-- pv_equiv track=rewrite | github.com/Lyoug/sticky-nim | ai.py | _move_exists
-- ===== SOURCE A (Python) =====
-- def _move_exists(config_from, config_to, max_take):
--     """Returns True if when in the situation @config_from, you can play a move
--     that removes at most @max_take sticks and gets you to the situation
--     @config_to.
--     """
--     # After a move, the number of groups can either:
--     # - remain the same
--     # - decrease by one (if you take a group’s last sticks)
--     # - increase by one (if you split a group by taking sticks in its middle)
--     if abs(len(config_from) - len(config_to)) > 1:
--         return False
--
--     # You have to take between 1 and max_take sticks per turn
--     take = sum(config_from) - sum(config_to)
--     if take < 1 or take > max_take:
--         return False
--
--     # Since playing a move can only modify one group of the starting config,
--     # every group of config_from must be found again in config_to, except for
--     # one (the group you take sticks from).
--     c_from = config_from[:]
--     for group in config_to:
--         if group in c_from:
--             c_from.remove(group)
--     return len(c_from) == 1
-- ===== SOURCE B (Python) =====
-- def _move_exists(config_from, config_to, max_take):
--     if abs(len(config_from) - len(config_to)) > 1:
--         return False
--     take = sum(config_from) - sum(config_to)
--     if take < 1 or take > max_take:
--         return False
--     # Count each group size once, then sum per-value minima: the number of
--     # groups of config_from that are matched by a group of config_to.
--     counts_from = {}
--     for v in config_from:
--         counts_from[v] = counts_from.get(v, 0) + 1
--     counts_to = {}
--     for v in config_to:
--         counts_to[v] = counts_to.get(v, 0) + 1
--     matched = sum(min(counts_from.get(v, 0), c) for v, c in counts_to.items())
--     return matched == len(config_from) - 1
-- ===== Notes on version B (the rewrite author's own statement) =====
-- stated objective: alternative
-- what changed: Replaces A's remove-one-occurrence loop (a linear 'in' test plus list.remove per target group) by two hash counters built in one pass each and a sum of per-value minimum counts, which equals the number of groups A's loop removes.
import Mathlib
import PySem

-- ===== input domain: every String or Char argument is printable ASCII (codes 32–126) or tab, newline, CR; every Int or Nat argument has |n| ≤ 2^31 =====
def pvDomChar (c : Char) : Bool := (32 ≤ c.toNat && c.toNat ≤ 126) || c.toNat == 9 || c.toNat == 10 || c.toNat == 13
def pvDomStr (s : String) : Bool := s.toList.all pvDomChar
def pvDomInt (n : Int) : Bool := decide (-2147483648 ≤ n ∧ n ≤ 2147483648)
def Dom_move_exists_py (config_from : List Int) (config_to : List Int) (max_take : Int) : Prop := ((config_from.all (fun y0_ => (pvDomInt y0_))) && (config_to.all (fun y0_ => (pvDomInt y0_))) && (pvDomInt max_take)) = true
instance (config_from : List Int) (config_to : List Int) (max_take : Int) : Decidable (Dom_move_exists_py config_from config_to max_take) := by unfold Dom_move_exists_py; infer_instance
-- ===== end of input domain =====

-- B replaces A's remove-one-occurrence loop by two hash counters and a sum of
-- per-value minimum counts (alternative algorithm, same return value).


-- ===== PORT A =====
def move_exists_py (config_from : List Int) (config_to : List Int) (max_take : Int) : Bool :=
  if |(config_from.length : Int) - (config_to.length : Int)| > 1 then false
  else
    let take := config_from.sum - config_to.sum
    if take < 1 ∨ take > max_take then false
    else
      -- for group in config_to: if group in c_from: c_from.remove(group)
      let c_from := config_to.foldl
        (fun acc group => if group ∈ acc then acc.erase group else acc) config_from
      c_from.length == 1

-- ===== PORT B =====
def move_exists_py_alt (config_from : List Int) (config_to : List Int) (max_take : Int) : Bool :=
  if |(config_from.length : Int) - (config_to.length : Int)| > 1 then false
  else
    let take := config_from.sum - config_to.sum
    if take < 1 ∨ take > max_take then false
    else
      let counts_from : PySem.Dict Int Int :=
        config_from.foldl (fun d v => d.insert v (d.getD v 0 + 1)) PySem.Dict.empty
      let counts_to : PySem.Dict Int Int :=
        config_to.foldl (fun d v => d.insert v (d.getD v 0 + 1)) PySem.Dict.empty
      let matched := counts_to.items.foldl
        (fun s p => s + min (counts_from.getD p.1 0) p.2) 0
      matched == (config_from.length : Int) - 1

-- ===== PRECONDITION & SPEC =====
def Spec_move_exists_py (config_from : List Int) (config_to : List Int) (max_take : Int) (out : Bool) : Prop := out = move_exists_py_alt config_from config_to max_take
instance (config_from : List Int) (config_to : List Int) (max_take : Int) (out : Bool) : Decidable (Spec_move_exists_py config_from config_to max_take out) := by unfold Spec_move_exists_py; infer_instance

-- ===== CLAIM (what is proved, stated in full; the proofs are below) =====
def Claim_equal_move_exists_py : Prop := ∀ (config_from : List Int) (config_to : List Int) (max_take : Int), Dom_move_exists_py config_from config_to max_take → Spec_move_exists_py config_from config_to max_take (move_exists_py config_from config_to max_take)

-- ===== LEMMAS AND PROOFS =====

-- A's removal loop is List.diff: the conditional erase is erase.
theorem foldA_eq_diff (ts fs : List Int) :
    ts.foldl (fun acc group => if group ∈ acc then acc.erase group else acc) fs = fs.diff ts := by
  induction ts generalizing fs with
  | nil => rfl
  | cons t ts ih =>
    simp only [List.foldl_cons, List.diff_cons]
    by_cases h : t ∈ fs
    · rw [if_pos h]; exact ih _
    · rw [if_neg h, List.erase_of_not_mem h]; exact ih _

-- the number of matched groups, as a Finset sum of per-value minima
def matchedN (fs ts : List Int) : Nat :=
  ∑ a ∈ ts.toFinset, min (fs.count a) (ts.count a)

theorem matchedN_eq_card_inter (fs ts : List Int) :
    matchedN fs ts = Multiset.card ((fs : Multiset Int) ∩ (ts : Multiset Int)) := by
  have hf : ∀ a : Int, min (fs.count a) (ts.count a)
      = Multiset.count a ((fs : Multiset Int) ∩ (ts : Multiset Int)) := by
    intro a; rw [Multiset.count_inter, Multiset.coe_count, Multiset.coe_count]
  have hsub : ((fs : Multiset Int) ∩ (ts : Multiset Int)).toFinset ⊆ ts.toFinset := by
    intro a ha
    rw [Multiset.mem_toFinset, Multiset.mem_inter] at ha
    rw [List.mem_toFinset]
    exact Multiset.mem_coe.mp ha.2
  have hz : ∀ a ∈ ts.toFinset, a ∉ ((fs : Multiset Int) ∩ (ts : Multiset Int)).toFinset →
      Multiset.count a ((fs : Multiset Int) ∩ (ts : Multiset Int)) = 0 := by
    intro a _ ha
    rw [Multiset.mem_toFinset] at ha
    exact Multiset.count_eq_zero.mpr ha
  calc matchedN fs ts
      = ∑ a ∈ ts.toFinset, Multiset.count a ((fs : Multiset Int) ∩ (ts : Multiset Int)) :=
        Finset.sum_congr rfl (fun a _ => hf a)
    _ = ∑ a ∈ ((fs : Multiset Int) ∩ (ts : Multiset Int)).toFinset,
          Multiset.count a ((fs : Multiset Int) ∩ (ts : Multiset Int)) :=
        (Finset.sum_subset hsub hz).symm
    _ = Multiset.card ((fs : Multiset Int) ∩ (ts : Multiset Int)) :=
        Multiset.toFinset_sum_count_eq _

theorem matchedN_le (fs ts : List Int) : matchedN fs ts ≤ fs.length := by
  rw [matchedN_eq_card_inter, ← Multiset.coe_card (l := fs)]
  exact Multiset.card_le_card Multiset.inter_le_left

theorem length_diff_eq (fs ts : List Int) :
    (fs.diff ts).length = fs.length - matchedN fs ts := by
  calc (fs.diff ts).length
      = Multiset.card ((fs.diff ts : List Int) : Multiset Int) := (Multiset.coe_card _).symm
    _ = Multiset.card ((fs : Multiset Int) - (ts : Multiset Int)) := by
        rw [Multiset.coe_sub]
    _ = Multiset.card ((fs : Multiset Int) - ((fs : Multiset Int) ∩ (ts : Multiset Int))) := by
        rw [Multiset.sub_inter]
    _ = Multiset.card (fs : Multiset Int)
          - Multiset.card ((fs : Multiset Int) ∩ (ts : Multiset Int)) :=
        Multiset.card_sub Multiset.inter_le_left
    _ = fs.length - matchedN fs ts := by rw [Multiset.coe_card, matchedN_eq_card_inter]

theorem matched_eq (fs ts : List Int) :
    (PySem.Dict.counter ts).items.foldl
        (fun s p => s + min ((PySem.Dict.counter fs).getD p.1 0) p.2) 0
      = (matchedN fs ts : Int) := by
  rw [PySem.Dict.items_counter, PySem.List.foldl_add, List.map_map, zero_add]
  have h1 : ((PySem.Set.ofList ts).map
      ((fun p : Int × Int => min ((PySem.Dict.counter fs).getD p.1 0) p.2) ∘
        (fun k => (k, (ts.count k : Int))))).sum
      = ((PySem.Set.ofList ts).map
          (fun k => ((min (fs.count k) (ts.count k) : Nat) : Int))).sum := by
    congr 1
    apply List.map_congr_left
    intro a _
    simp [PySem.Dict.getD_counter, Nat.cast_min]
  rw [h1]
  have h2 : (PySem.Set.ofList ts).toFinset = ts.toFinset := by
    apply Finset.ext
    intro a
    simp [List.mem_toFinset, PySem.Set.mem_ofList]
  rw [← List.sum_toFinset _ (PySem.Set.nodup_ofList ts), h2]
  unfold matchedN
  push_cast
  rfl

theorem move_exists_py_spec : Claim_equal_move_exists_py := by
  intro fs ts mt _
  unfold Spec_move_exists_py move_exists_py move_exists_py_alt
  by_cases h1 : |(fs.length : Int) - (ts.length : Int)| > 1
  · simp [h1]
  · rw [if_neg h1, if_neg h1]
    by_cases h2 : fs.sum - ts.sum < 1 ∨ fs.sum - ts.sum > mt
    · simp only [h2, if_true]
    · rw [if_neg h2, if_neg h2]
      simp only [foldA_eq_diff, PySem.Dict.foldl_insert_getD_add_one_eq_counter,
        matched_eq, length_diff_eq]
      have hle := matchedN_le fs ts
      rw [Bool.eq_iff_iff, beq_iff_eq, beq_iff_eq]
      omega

TASK STATEMENT
Your task is to quote the lines above, beginning with the first and ending with the one that holds "group’s last sticks)".

SOLUTION BELOW
-- pv_equiv track=rewrite | github.com/Lyoug/sticky-nim | ai.py | _move_exists
-- ===== SOURCE A (Python) =====
-- def _move_exists(config_from, config_to, max_take):
--     """Returns True if when in the situation @config_from, you can play a move
--     that removes at most @max_take sticks and gets you to the situation
--     @config_to.
--     """
--     # After a move, the number of groups can either:
--     # - remain the same
--     # - decrease by one (if you take a group’s last sticks)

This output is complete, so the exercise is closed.